[Stored items from a collection]
-- pv_equiv track=rewrite | github.com/mnazzaro/Schedule-Maker-UMD | logic.py | get_dept
-- ===== SOURCE A (Python) =====
-- def get_dept(course):
--     dept = ""
--     for char in course:
--         if(char.isdigit()):
--             return dept
--         else:
--             dept += char
--
--     return "Not a course"
-- ===== SOURCE B (Python) =====
-- import itertools
--
-- def get_dept(course):
--     if not any(c.isdigit() for c in course):
--         return "Not a course"
--     return ''.join(itertools.takewhile(lambda c: not c.isdigit(), course))
-- ===== Notes on version B (the rewrite author's own statement) =====
-- stated objective: simpler
-- what changed: Replaces the single accumulate-and-return-inside loop with two separate passes: an any()-digit existence scan deciding the no-digit sentinel case, then a takewhile prefix extraction.
import Mathlib
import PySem

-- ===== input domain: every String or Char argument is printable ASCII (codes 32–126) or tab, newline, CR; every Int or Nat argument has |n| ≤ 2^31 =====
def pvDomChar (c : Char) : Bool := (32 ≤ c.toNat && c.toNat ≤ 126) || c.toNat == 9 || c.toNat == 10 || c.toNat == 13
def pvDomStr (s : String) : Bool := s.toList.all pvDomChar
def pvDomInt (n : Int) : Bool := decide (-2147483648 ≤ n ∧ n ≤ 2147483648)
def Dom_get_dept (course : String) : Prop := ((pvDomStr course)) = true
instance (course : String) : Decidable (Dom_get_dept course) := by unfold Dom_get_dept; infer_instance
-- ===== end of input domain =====

-- B replaces A's accumulate-and-return-inside loop by two passes (an any-digit scan, then a takewhile prefix); same values everywhere.

-- ===== PORT A =====
-- A's for-loop with accumulator `dept` and early return on the first digit.
def getDeptLoop (dept : List Char) : List Char → String
  | [] => "Not a course"
  | c :: cs => if PySem.Chars.isdigit c then String.mk dept else getDeptLoop (dept ++ [c]) cs

def get_dept (course : String) : String := getDeptLoop [] course.toList

-- ===== PORT B =====
def get_dept_alt (course : String) : String :=
  if course.toList.any PySem.Chars.isdigit then
    String.mk (course.toList.takeWhile (fun c => !PySem.Chars.isdigit c))
  else "Not a course"

-- ===== PRECONDITION & SPEC =====
def Spec_get_dept (course : String) (out : String) : Prop := out = get_dept_alt course
instance (course : String) (out : String) : Decidable (Spec_get_dept course out) := by unfold Spec_get_dept; infer_instance

-- ===== CLAIM (what is proved, stated in full; the proofs are below) =====
def Claim_equal_get_dept : Prop := ∀ (course : String), Dom_get_dept course → Spec_get_dept course (get_dept course)

-- ===== LEMMAS AND PROOFS =====
theorem getDeptLoop_eq (cs : List Char) : ∀ dept : List Char,
    getDeptLoop dept cs =
      if cs.any PySem.Chars.isdigit then
        String.mk (dept ++ cs.takeWhile (fun c => !PySem.Chars.isdigit c))
      else "Not a course" := by
  induction cs with
  | nil => intro dept; simp [getDeptLoop]
  | cons c cs ih =>
    intro dept
    by_cases h : PySem.Chars.isdigit c
    · simp [getDeptLoop, h, List.takeWhile]
    · simp only [getDeptLoop, h, if_false, ih, List.any_cons, Bool.false_or,
        List.takeWhile, Bool.not_eq_true] at *
      simp [h]

-- ===== VERDICT (by name: the statement is the Claim_ definition above) =====
theorem get_dept_spec : Claim_equal_get_dept := by
  intro course _
  unfold Spec_get_dept get_dept get_dept_alt
  simp [getDeptLoop_eq]
-- pv_equiv track=rewrite | github.com/AtaBass/araDonemProje | bertopic_xgboost/bertopic_product_analyzer.py | _assign_review_to_aspects
-- ===== SOURCE A (Python) =====
-- def _assign_review_to_aspects(
--     text_lower: str,
--     aspect_kws: dict[str, list[str]],
--     min_matches: int = 1,
-- ) -> list[str]:
--     """
--     Bir yorumun hangi aspect'lerden bahsettiğini keyword eşleştirmeyle saptar.
--     Multi-label: bir yorum birden fazla aspect döndürebilir.
--     min_matches: kaç farklı keyword gerektiği (metin uzunluğuna göre dışardan belirlenir).
--     """
--     matched: list[str] = []
--     for label, kws in aspect_kws.items():
--         hit_kws = {kw for kw in kws if kw in text_lower}  # set → tekrarı önler
--         if len(hit_kws) >= min_matches:
--             matched.append(label)
--     return matched
-- ===== SOURCE B (Python) =====
-- def _assign_review_to_aspects(
--     text_lower: str,
--     aspect_kws: dict[str, list[str]],
--     min_matches: int = 1,
-- ) -> list[str]:
--     # Inverted index keyword -> entry indices: each distinct keyword is
--     # substring-tested against the text exactly once, and its hit is propagated
--     # to per-label counters through the index; labels kept in original order.
--     index: dict[str, list[int]] = {}
--     for i, kws in enumerate(aspect_kws.values()):
--         for kw in set(kws):
--             index.setdefault(kw, []).append(i)
--     counts = [0] * len(aspect_kws)
--     for kw, entries in index.items():
--         if kw in text_lower:
--             for i in entries:
--                 counts[i] += 1
--     labels = list(aspect_kws.keys())
--     return [label for label, c in zip(labels, counts) if c >= min_matches]
-- ===== Notes on version B (the rewrite author's own statement) =====
-- stated objective: alternative
-- what changed: B builds an inverted index keyword->entry indices, substring-tests each distinct keyword against the text exactly once, propagates hits to a per-label counter array through the index, and emits labels by zipping counters with the label list, instead of A's per-label set comprehension that re-runs the substring search inside every label's loop.
import Mathlib
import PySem

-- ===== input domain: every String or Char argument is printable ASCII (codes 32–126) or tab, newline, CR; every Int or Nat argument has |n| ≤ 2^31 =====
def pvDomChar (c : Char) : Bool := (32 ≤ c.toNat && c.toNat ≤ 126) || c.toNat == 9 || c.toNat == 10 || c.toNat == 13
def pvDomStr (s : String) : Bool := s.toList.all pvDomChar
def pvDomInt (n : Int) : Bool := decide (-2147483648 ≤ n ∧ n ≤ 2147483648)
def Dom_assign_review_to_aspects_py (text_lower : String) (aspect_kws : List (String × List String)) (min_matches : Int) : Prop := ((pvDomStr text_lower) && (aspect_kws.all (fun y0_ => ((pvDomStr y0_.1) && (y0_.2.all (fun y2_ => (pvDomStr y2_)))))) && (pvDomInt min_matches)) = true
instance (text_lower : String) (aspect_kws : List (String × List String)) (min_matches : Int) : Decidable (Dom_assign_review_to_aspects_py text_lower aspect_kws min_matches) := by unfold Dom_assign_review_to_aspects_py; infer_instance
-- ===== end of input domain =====

-- B replaces A's per-label substring scans by an inverted index keyword -> entry indices:
-- each distinct keyword is substring-tested once and hits flow to per-label counters (alternative algorithm).

-- ===== PORT A =====
def assign_review_to_aspects_py (text_lower : String) (aspect_kws : List (String × List String)) (min_matches : Int) : List String :=
  aspect_kws.foldl (fun matched p =>
    let hit_kws : PySem.Set String := PySem.Set.ofList (p.2.filter (fun kw => PySem.Str.isIn kw text_lower))
    if min_matches ≤ (hit_kws.length : Int) then matched ++ [p.1] else matched) []

-- ===== PORT B =====
-- phase 1 of Source B: inverted index keyword -> entry indices (Python's enumerate = zipIdx; list positions, hence Nat)
def pvIndex (aspect_kws : List (String × List String)) : PySem.Dict String (List Nat) :=
  ((aspect_kws.map Prod.snd).zipIdx).foldl (fun d ki =>
    (PySem.Set.ofList ki.1).foldl (fun d kw => d.insert kw (d.getD kw [] ++ [ki.2])) d)
    PySem.Dict.empty

-- 'counts[i] += 1' (every i here is < counts.length, where List.set / List.getD are exact)
def pvBump (c : List Int) (e : List Nat) : List Int :=
  e.foldl (fun c i => c.set i (c.getD i 0 + 1)) c

-- phase 2 of Source B: each occurring keyword bumps the counters of its entries
def pvCounts (text_lower : String) (aspect_kws : List (String × List String)) : List Int :=
  (pvIndex aspect_kws).items.foldl (fun c ke =>
    if PySem.Str.isIn ke.1 text_lower then pvBump c ke.2 else c)
    (List.replicate aspect_kws.length (0 : Int))

def assign_review_to_aspects_py_alt (text_lower : String) (aspect_kws : List (String × List String)) (min_matches : Int) : List String :=
  (((aspect_kws.map Prod.fst).zip (pvCounts text_lower aspect_kws)).filter
      (fun lc => min_matches ≤ lc.2)).map Prod.fst

-- ===== PRECONDITION & SPEC =====
def Spec_assign_review_to_aspects_py (text_lower : String) (aspect_kws : List (String × List String)) (min_matches : Int) (out : List String) : Prop := out = assign_review_to_aspects_py_alt text_lower aspect_kws min_matches
instance (text_lower : String) (aspect_kws : List (String × List String)) (min_matches : Int) (out : List String) : Decidable (Spec_assign_review_to_aspects_py text_lower aspect_kws min_matches out) := by unfold Spec_assign_review_to_aspects_py; infer_instance

-- ===== CLAIM (what is proved, stated in full; the proofs are below) =====
def Claim_equal_assign_review_to_aspects_py : Prop := ∀ (text_lower : String) (aspect_kws : List (String × List String)) (min_matches : Int), Dom_assign_review_to_aspects_py text_lower aspect_kws min_matches → Spec_assign_review_to_aspects_py text_lower aspect_kws min_matches (assign_review_to_aspects_py text_lower aspect_kws min_matches)

-- ===== LEMMAS AND PROOFS =====

-- |set(filter P kws)| = number of P-satisfying elements of set(kws)
lemma len_set_filter (P : String → Bool) (kws : List String) :
    (PySem.Set.ofList (kws.filter P)).length = (PySem.Set.ofList kws).countP P := by
  rw [List.countP_eq_length_filter]
  have hperm : List.Perm (PySem.Set.ofList (kws.filter P)) ((PySem.Set.ofList kws).filter P) := by
    rw [List.perm_ext_iff_of_nodup (PySem.Set.nodup_ofList _) ((PySem.Set.nodup_ofList _).filter P)]
    intro a
    simp [PySem.Set.mem_ofList, List.mem_filter]
  exact hperm.length_eq

lemma getD_inner_not_mem (s : List String) (i : Nat) (kw : String)
    (hkw : kw ∉ s) : ∀ (d : PySem.Dict String (List Nat)),
    (s.foldl (fun d kw' => d.insert kw' (d.getD kw' [] ++ [i])) d).getD kw [] = d.getD kw [] := by
  induction s with
  | nil => intro d; rfl
  | cons a s ih =>
    intro d
    simp only [List.mem_cons, not_or] at hkw
    rw [List.foldl_cons, ih hkw.2, PySem.Dict.getD_insert_of_ne _ _ _ hkw.1]

lemma getD_inner (s : List String) (hs : s.Nodup) (i : Nat) (kw : String) :
    ∀ (d : PySem.Dict String (List Nat)),
    (s.foldl (fun d kw' => d.insert kw' (d.getD kw' [] ++ [i])) d).getD kw [] =
      d.getD kw [] ++ (if kw ∈ s then [i] else []) := by
  induction s with
  | nil => intro d; simp
  | cons a s ih =>
    intro d
    rw [List.foldl_cons]
    by_cases hak : kw = a
    · subst hak
      have hns : kw ∉ s := (List.nodup_cons.mp hs).1
      rw [getD_inner_not_mem s i kw hns, PySem.Dict.getD_insert_self]
      simp
    · rw [ih (List.nodup_cons.mp hs).2, PySem.Dict.getD_insert_of_ne _ _ _ hak]
      simp [List.mem_cons, hak]

lemma getD_outer (kw : String) (L : List (List String)) : ∀ (k : Nat) (d : PySem.Dict String (List Nat)),
    ((L.zipIdx k).foldl (fun d ki => (PySem.Set.ofList ki.1).foldl (fun d kw' => d.insert kw' (d.getD kw' [] ++ [ki.2])) d) d).getD kw [] =
      d.getD kw [] ++ (((L.zipIdx k).filter (fun ki => decide (kw ∈ PySem.Set.ofList ki.1))).map Prod.snd) := by
  induction L with
  | nil => intro k d; simp
  | cons a L ih =>
    intro k d
    rw [List.zipIdx_cons, List.foldl_cons, ih (k+1), getD_inner _ (PySem.Set.nodup_ofList a) k kw d]
    by_cases h : kw ∈ a
    · have h2 : kw ∈ PySem.Set.ofList a := (PySem.Set.mem_ofList _ _).mpr h
      simp [h, h2]
    · have h2 : kw ∉ PySem.Set.ofList a := fun hc => h ((PySem.Set.mem_ofList _ _).mp hc)
      simp [h, h2]

lemma nodup_keys_outer (L : List (List String × Nat)) : ∀ (d : PySem.Dict String (List Nat)), d.keys.Nodup →
    (L.foldl (fun d ki => (PySem.Set.ofList ki.1).foldl (fun d kw' => d.insert kw' (d.getD kw' [] ++ [ki.2])) d) d).keys.Nodup := by
  induction L with
  | nil => intro d h; exact h
  | cons a L ih =>
    intro d h
    exact ih _ (PySem.Dict.nodup_keys_foldl_insert _ _ _ h)


lemma getD_pvIndex (akw : List (String × List String)) (kw : String) :
    (pvIndex akw).getD kw [] =
      (((akw.map Prod.snd).zipIdx).filter
        (fun ki => decide (kw ∈ PySem.Set.ofList ki.1))).map Prod.snd := by
  unfold pvIndex
  rw [getD_outer]
  simp [PySem.Dict.getD_empty]

lemma nodup_keys_pvIndex (akw : List (String × List String)) :
    (pvIndex akw).keys.Nodup := by
  unfold pvIndex
  exact nodup_keys_outer _ _ (by simp [PySem.Dict.keys_empty])

lemma mem_keys_pvIndex_of_mem (akw : List (String × List String)) (kw : String)
    {j : Nat} (hj : j < akw.length) (hkw : kw ∈ (akw[j]'hj).2) :
    kw ∈ (pvIndex akw).keys := by
  by_contra hnk
  have hc : (pvIndex akw).contains kw = false := by
    cases hb : (pvIndex akw).contains kw with
    | false => rfl
    | true => exact absurd ((PySem.Dict.contains_iff_mem_keys _ _).mp hb) hnk
  have hz : (pvIndex akw).getD kw [] = [] := PySem.Dict.getD_of_not_contains _ _ hc
  rw [getD_pvIndex] at hz
  have hjl : j < (akw.map Prod.snd).length := by simpa using hj
  have hmem : ((akw.map Prod.snd)[j]'hjl, j) ∈ (akw.map Prod.snd).zipIdx := by
    have := List.getElem_zipIdx (l := akw.map Prod.snd) (j := 0) (i := j)
      (by simpa using hj)
    rw [Nat.zero_add] at this
    rw [← this]
    exact List.getElem_mem _
  have hkw' : kw ∈ PySem.Set.ofList ((akw.map Prod.snd)[j]'hjl) := by
    rw [PySem.Set.mem_ofList]
    simpa [List.getElem_map] using hkw
  have : j ∈ (((akw.map Prod.snd).zipIdx).filter
        (fun ki => decide (kw ∈ PySem.Set.ofList ki.1))).map Prod.snd := by
    exact List.mem_map.mpr ⟨_, List.mem_filter.mpr ⟨hmem, by simpa using hkw'⟩, rfl⟩
  rw [hz] at this
  exact absurd this (List.not_mem_nil)

lemma map_snd_zipIdx' (L : List (List String)) : ∀ k, (L.zipIdx k).map Prod.snd = List.range' k L.length := by
  induction L with
  | nil => intro k; simp
  | cons a L ih => intro k; simp [List.zipIdx_cons, List.range'_succ, ih]

lemma count_getD_pvIndex (akw : List (String × List String)) (kw : String)
    {j : Nat} (hj : j < akw.length) :
    ((pvIndex akw).getD kw []).count j = if kw ∈ (akw[j]'hj).2 then 1 else 0 := by
  rw [getD_pvIndex]
  have hnd : ((((akw.map Prod.snd).zipIdx).filter
      (fun ki => decide (kw ∈ PySem.Set.ofList ki.1))).map Prod.snd).Nodup := by
    have hsub : (((akw.map Prod.snd).zipIdx).filter
        (fun ki => decide (kw ∈ PySem.Set.ofList ki.1))).map Prod.snd |>.Sublist
        (((akw.map Prod.snd).zipIdx).map Prod.snd) :=
      List.Sublist.map _ List.filter_sublist
    rw [map_snd_zipIdx'] at hsub
    exact hsub.nodup (List.nodup_range' 1)
  rw [hnd.count]
  have hiff : j ∈ (((akw.map Prod.snd).zipIdx).filter
      (fun ki => decide (kw ∈ PySem.Set.ofList ki.1))).map Prod.snd ↔ kw ∈ (akw[j]'hj).2 := by
    constructor
    · rintro hmem
      obtain ⟨ki, hki, hsnd⟩ := List.mem_map.mp hmem
      obtain ⟨hkiz, hpred⟩ := List.mem_filter.mp hki
      obtain ⟨x, i⟩ := ki
      obtain ⟨-, hlt, hx⟩ := List.mem_zipIdx hkiz
      simp only at hsnd
      subst hsnd
      simp only [hx] at hpred
      have := (PySem.Set.mem_ofList _ _).mp (of_decide_eq_true hpred)
      simpa [List.getElem_map] using this
    · intro hkw
      have hjl : j < (akw.map Prod.snd).length := by simpa using hj
      have hmem : ((akw.map Prod.snd)[j]'hjl, j) ∈ (akw.map Prod.snd).zipIdx := by
        have := List.getElem_zipIdx (l := akw.map Prod.snd) (j := 0) (i := j) (by simpa using hj)
        rw [Nat.zero_add] at this
        rw [← this]
        exact List.getElem_mem _
      refine List.mem_map.mpr ⟨_, List.mem_filter.mpr ⟨hmem, ?_⟩, rfl⟩
      simp only [decide_eq_true_eq, PySem.Set.mem_ofList]
      simpa [List.getElem_map] using hkw
  rw [if_congr hiff rfl rfl]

#### WORK REQUIRED
Whenever the word "once" shows up in a line of the entries, list that line.

#### TASK OUTPUT
--     # substring-tested against the text exactly once, and its hit is propagated
-- what changed: B builds an inverted index keyword->entry indices, substring-tests each distinct keyword against the text exactly once, propagates hits to a per-label counter array through the index, and emits labels by zipping counters with the label list, instead of A's per-label set comprehension that re-runs the substring search inside every label's loop.
-- each distinct keyword is substring-tested once and hits flow to per-label counters (alternative algorithm).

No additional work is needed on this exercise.